Adhesive capsulitis has been associated with other systemic conditions that have an apparent lack of innate relation to the shoulder. The most commonly associated systemic disease is diabetes mellitus. Importantly, the conditions of patients with diabetes tend to be quite difficult to manage, with less clinical improvement and higher rates of recurrence, especially in persons with peripheral neuropathy, persons who have had a longer duration of time since the diagnosis of diabetes, and older persons. Both hypothyroidism and hyperthyroidism have been observed with adhesive capsulitis. Dupuytren contracture, an inherited condition of the hand characterized by digital flexion contracture and adhesions, has also been associated with adhesive capsulitis. Although autoimmune disease has been suggested to be an associated condition, autoimmune serology testing has proved to be inconclusive.

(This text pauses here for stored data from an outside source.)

-- pv_equiv track=rewrite | github.com/green-elaia/problem-solving | 전화번호목록.py | solution
-- ===== SOURCE A (Python) =====
-- def solution(phone_book):
--     answer = True
--     d = dict()
--     for i, x in enumerate(phone_book):
--         l = len(x)
--         tmp = [k[:l] for k in phone_book][i+1:]
--         if x in tmp:
--             d[x] = d.get(x, 0) + 1
--     for x in d:
--         if d[x]:
--             answer = False
--     return answer
-- ===== SOURCE B (Python) =====
-- def solution(phone_book):
--     seen = set()
--     for y in phone_book:
--         for m in range(len(y) + 1):
--             if y[:m] in seen:
--                 return False
--         seen.add(y)
--     return True
-- ===== Notes on version B (the rewrite author's own statement) =====
-- stated objective: faster
-- what changed: Instead of re-slicing the whole list for every element (quadratic in list length), B keeps a set of the numbers seen so far and checks each number's prefixes against it in one pass.
import Mathlib
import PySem

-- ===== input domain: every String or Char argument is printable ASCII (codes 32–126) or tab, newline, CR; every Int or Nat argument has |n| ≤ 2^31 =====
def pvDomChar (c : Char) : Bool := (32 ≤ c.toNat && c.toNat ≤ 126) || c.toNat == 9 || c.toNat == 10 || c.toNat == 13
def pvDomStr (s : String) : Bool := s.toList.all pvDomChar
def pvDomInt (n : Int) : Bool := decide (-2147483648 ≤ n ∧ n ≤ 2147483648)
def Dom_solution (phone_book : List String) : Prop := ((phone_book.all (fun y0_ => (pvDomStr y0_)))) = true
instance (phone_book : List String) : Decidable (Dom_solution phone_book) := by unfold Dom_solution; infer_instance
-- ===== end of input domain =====

-- B replaces A's per-element rescan of the whole list (rebuilding all truncations for every
-- element) by a single pass that keeps a set of the numbers seen so far and checks each
-- number's prefixes against it; objective: faster (asymptotic in the list length).

-- ===== PORT A =====
-- literal port of A: first loop counts, per x, whether x occurs among the later elements
-- truncated to len(x); second loop sets answer to False for any key with a truthy (≠ 0) count.
def solution (phone_book : List String) : Bool :=
  let d : PySem.Dict String Int :=
    (PySem.List.enumerate phone_book 0).foldl
      (fun d p =>
        let i := p.1
        let x := p.2
        let l := PySem.Str.len x
        let tmp := PySem.List.slice (phone_book.map (fun k => PySem.Str.slice k none (some l))) (some (i + 1)) none
        if tmp.contains x then d.insert x (d.getD x 0 + 1) else d)
      PySem.Dict.empty
  d.keys.foldl (fun answer x => if (d.getD x 0) != 0 then false else answer) true

-- ===== PORT B =====
-- one pass: for each number y, test every prefix of y (including y itself) against the set of
-- numbers already seen; 'return False' becomes the recursion stopping with false.
def solutionAltGo (seen : PySem.Set String) : List String → Bool
  | [] => true
  | y :: rest =>
    if (PySem.List.pyRange 0 (PySem.Str.len y + 1) 1).any
        (fun m => PySem.Set.contains seen (PySem.Str.slice y none (some m)))
    then false
    else solutionAltGo (PySem.Set.add seen y) rest

def solution_alt (phone_book : List String) : Bool :=
  solutionAltGo PySem.Set.empty phone_book

-- ===== PRECONDITION & SPEC =====
def Spec_solution (phone_book : List String) (out : Bool) : Prop := out = solution_alt phone_book
instance (phone_book : List String) (out : Bool) : Decidable (Spec_solution phone_book out) := by unfold Spec_solution; infer_instance

-- ===== CLAIM (what is proved, stated in full; the proofs are below) =====
def Claim_equal_solution : Prop := ∀ (phone_book : List String), Dom_solution phone_book → Spec_solution phone_book (solution phone_book)

-- ===== LEMMAS AND PROOFS =====

-- x is a (possibly improper) prefix of y
def prefixB (x y : String) : Bool := x.toList.isPrefixOf y.toList

-- some element of the list is a prefix of a LATER element
def anyPrefPair : List String → Bool
  | [] => false
  | y :: rest => rest.any (fun k => prefixB y k) || anyPrefPair rest

-- B's accumulator-style specification: some already-seen (pre) element is a prefix of an
-- element of l, or some element of l is a prefix of a later element of l
def badB : List String → List String → Bool
  | _, [] => false
  | pre, y :: rest => pre.any (fun x => prefixB x y) || badB (pre ++ [y]) rest

lemma take_eq_iff_prefix (x k : String) :
    (PySem.Str.slice k none (some (PySem.Str.len x)) == x) = prefixB x k := by
  rw [Bool.eq_iff_iff, beq_iff_eq, prefixB, List.isPrefixOf_iff_prefix,
    List.prefix_iff_eq_take]
  constructor
  · intro h
    rw [← h]
    simp [PySem.Str.len_eq, PySem.List.slice_to_natCast]
  · intro h
    have : (PySem.Str.slice k none (some (PySem.Str.len x))).toList = x.toList := by
      simp [PySem.Str.len_eq, PySem.List.slice_to_natCast]
      exact h.symm
    exact String.toList_inj.mp this

lemma cond_eq (full : List String) (s : Nat) (x : String) :
    (PySem.List.slice (full.map (fun k => PySem.Str.slice k none (some (PySem.Str.len x))))
        (some ((s + 1 : Nat) : Int)) none).contains x
      = (full.drop (s + 1)).any (fun k => prefixB x k) := by
  rw [PySem.List.slice_from_natCast, ← List.map_drop]
  rw [Bool.eq_iff_iff, List.contains_eq_mem, decide_eq_true_iff, List.mem_map,
    List.any_eq_true]
  constructor
  · rintro ⟨k, hk, he⟩
    exact ⟨k, hk, by rw [← take_eq_iff_prefix, he, beq_self_eq_true]⟩
  · rintro ⟨k, hk, hp⟩
    exact ⟨k, hk, by rw [← take_eq_iff_prefix] at hp; exact beq_iff_eq.mp hp⟩

lemma enum_any_eq (full : List String) :
    ∀ (l : List String) (s : Nat), full.drop s = l →
    ((PySem.List.enumerate l (s : Int)).any (fun p =>
        (PySem.List.slice (full.map (fun k => PySem.Str.slice k none (some (PySem.Str.len p.2))))
          (some (p.1 + 1)) none).contains p.2))
      = anyPrefPair l := by
  intro l
  induction l with
  | nil => intro s _; simp [PySem.List.enumerate, anyPrefPair]
  | cons y rest ih =>
    intro s hs
    have hdrop : full.drop (s + 1) = rest := by
      have := congrArg (List.drop 1) hs
      simpa [List.drop_drop, Nat.add_comm] using this
    rw [PySem.List.enumerate_cons, List.any_cons]
    have h1 : ((s : Int) + 1) = ((s + 1 : Nat) : Int) := by push_cast; ring
    rw [h1, ih (s + 1) hdrop]
    simp only [anyPrefPair]
    congr 1
    rw [cond_eq full s y, hdrop]

-- A returns True iff no element is a prefix of a later element
lemma dict_loop (L : List (Int × String)) (cond : Int × String → Bool) :
    ((L.foldl (fun d p => if cond p then d.insert p.2 (d.getD p.2 0 + 1) else d)
        (PySem.Dict.empty : PySem.Dict String Int)).keys.any (fun x =>
      (L.foldl (fun d p => if cond p then d.insert p.2 (d.getD p.2 0 + 1) else d)
        (PySem.Dict.empty : PySem.Dict String Int)).getD x 0 != 0)) = L.any cond := by
  rw [PySem.List.foldl_if_eq_foldl_filter]
  set F := L.filter cond with hF
  set M := F.map (fun p => p.2) with hM
  have hfold : F.foldl (fun d (p : Int × String) => d.insert p.2 (d.getD p.2 0 + 1))
      (PySem.Dict.empty : PySem.Dict String Int)
      = M.foldl (fun d x => d.insert x (d.getD x 0 + 1)) PySem.Dict.empty := by
    rw [hM, List.foldl_map]
  rw [hfold]
  set d := M.foldl (fun d x => d.insert x (d.getD x 0 + 1)) (PySem.Dict.empty : PySem.Dict String Int) with hd
  have hkeys : d.keys = PySem.Set.ofList M := by
    rw [hd, PySem.Dict.keys_foldl_insert, PySem.Dict.keys_empty]
    rfl
  have hgetD : ∀ v, d.getD v 0 = (M.count v : Int) := by
    intro v
    rw [hd, PySem.Dict.getD_foldl_insert_add_one, PySem.Dict.getD_empty, zero_add]
  rw [Bool.eq_iff_iff, List.any_eq_true, List.any_eq_true]
  constructor
  · rintro ⟨x, hx, _⟩
    rw [hkeys, PySem.Set.mem_ofList, hM, List.mem_map] at hx
    obtain ⟨p, hpF, rfl⟩ := hx
    rw [hF, List.mem_filter] at hpF
    exact ⟨p, hpF.1, hpF.2⟩
  · rintro ⟨p, hp, hcp⟩
    have hpF : p ∈ F := by rw [hF, List.mem_filter]; exact ⟨hp, hcp⟩
    have hxM : p.2 ∈ M := by rw [hM, List.mem_map]; exact ⟨p, hpF, rfl⟩
    refine ⟨p.2, ?_, ?_⟩
    · rw [hkeys, PySem.Set.mem_ofList]; exact hxM
    · rw [bne_iff_ne, hgetD]
      have := List.count_pos_iff.mpr hxM
      omega

-- A returns True iff no element is a prefix of a later element
lemma solution_eq (phone_book : List String) :
    solution phone_book = !anyPrefPair phone_book := by
  simp only [solution]
  rw [PySem.List.foldl_if_false_eq, Bool.true_and, dict_loop]
  have h := enum_any_eq phone_book phone_book 0 rfl
  rw [Nat.cast_zero] at h
  rw [h]

lemma badB_append_any (l : List α) (f g : α → Bool) :
    l.any (fun x => f x || g x) = (l.any f || l.any g) := by
  induction l with
  | nil => rfl
  | cons y rest ih => simp only [List.any_cons, ih]; cases f y <;> cases g y <;> simp

lemma badB_eq : ∀ (l pre : List String),
    badB pre l = (l.any (fun y => pre.any (fun x => prefixB x y)) || anyPrefPair l) := by
  intro l
  induction l with
  | nil => intro pre; simp [badB, anyPrefPair]
  | cons y rest ih =>
    intro pre
    rw [badB, ih (pre ++ [y])]
    simp only [anyPrefPair, List.any_cons]
    have : (fun z => (pre ++ [y]).any (fun x => prefixB x z))
        = fun z => (pre.any (fun x => prefixB x z) || prefixB y z) := by
      funext z; simp [List.any_append]
    rw [this, badB_append_any rest]
    cases pre.any (fun x => prefixB x y) <;>
      cases rest.any (fun z => pre.any fun x => prefixB x z) <;>
      cases rest.any (fun z => prefixB y z) <;> simp

lemma inner_eq (pre : List String) (y : String) :
    ((PySem.List.pyRange 0 (PySem.Str.len y + 1) 1).any
        (fun m => PySem.Set.contains (PySem.Set.ofList pre) (PySem.Str.slice y none (some m))))
      = pre.any (fun x => prefixB x y) := by
  rw [Bool.eq_iff_iff, List.any_eq_true, List.any_eq_true]
  constructor
  · rintro ⟨m, hm, hc⟩
    rw [PySem.List.mem_pyRange_one] at hm
    obtain ⟨hm0, hm1⟩ := hm
    have hmem : (PySem.Str.slice y none (some m)) ∈ pre := by
      rw [PySem.Set.contains_iff _ _, PySem.Set.mem_ofList] at hc
      exact hc
    refine ⟨_, hmem, ?_⟩
    rw [prefixB, List.isPrefixOf_iff_prefix]
    simp only [PySem.Str.toList_slice, PySem.Chars.slice_eq_listSlice, PySem.List.slice_to _ hm0]
    exact List.take_prefix _ _
  · rintro ⟨x, hx, hp⟩
    refine ⟨(x.toList.length : Int), ?_, ?_⟩
    · rw [PySem.List.mem_pyRange_one]
      have hle : x.toList.length ≤ y.toList.length :=
        (List.isPrefixOf_iff_prefix.mp hp).length_le
      rw [PySem.Str.len_eq]
      omega
    · have hsl : PySem.Str.slice y none (some (x.toList.length : Int)) = x := by
        apply String.toList_inj.mp
        simp only [PySem.Str.toList_slice, PySem.Chars.slice_eq_listSlice,
          PySem.List.slice_to_natCast]
        exact (List.prefix_iff_eq_take.mp (List.isPrefixOf_iff_prefix.mp hp)).symm
      rw [hsl, PySem.Set.contains_iff _ _, PySem.Set.mem_ofList]
      exact hx

lemma altGo_eq : ∀ (l pre : List String),
    solutionAltGo (PySem.Set.ofList pre) l = !badB pre l := by
  intro l
  induction l with
  | nil => intro pre; simp [solutionAltGo, badB]
  | cons y rest ih =>
    intro pre
    rw [solutionAltGo, inner_eq pre y]
    have hadd : PySem.Set.add (PySem.Set.ofList pre) y = PySem.Set.ofList (pre ++ [y]) := by
      rw [PySem.Set.ofList_eq_foldl, PySem.Set.ofList_eq_foldl, List.foldl_append]
      rfl
    rw [hadd, badB]
    cases pre.any (fun x => prefixB x y) <;> simp [ih (pre ++ [y])]

lemma solution_alt_eq (phone_book : List String) :
    solution_alt phone_book = !anyPrefPair phone_book := by
  have h : PySem.Set.empty = PySem.Set.ofList ([] : List String) := rfl
  rw [solution_alt, h, altGo_eq, badB_eq]
  simp

-- ===== VERDICT (by name: the statement is the Claim_ definition above) =====
theorem solution_spec : Claim_equal_solution := by
  intro phone_book _
  unfold Spec_solution
  rw [solution_eq, solution_alt_eq]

The true cause of adhesive capsulitis is unknown. Nevertheless, a progression of events (freezing, frozen, and thawed stages) has been proposed and used in the literature. Initially the instigation of a fibrinous hypervascular, hypertrophic synovitis leads to capsular scarring and loss of the axillary fold (the freezing stage). The precipitating factor may be related to a fibrotic cascade involving transforming growth factor-β. Pain is moderate to severe, especially at night. Once resolution of the synovitis occurs, a dense hypercellular collagenous fibrotic capsule remains, which exhibits significant stiffness. Pain is improved and is generally present only at the ends of motion and at night. Adhesions and stiffness variably persist, both in severity and in duration. Pain eventually minimizes or resolves completely. Despite the lack of a well-defined natural history, Grey reported that 96% of patients with a minimum of 2 years of follow-up had normal function with reassurance and use of oral pain medication. At 4-year follow-up, Miller et al. reported that 100% of patients had normal function and minimal pain with home-based therapy and use of oral antiinflammatory medications. In contrast, O’Kane et al. reported that up to 40% of patients could not lift an 8-lb object onto a shelf or a 20-lb object at their side at 2-year follow-up. Further, Binder et al. reported on 16 patients with residual mild to severe limited motion at 3.5-year follow-up. At longer follow-up (more than 4 years), residual pain and lost motion has also been reported in up to half of patients.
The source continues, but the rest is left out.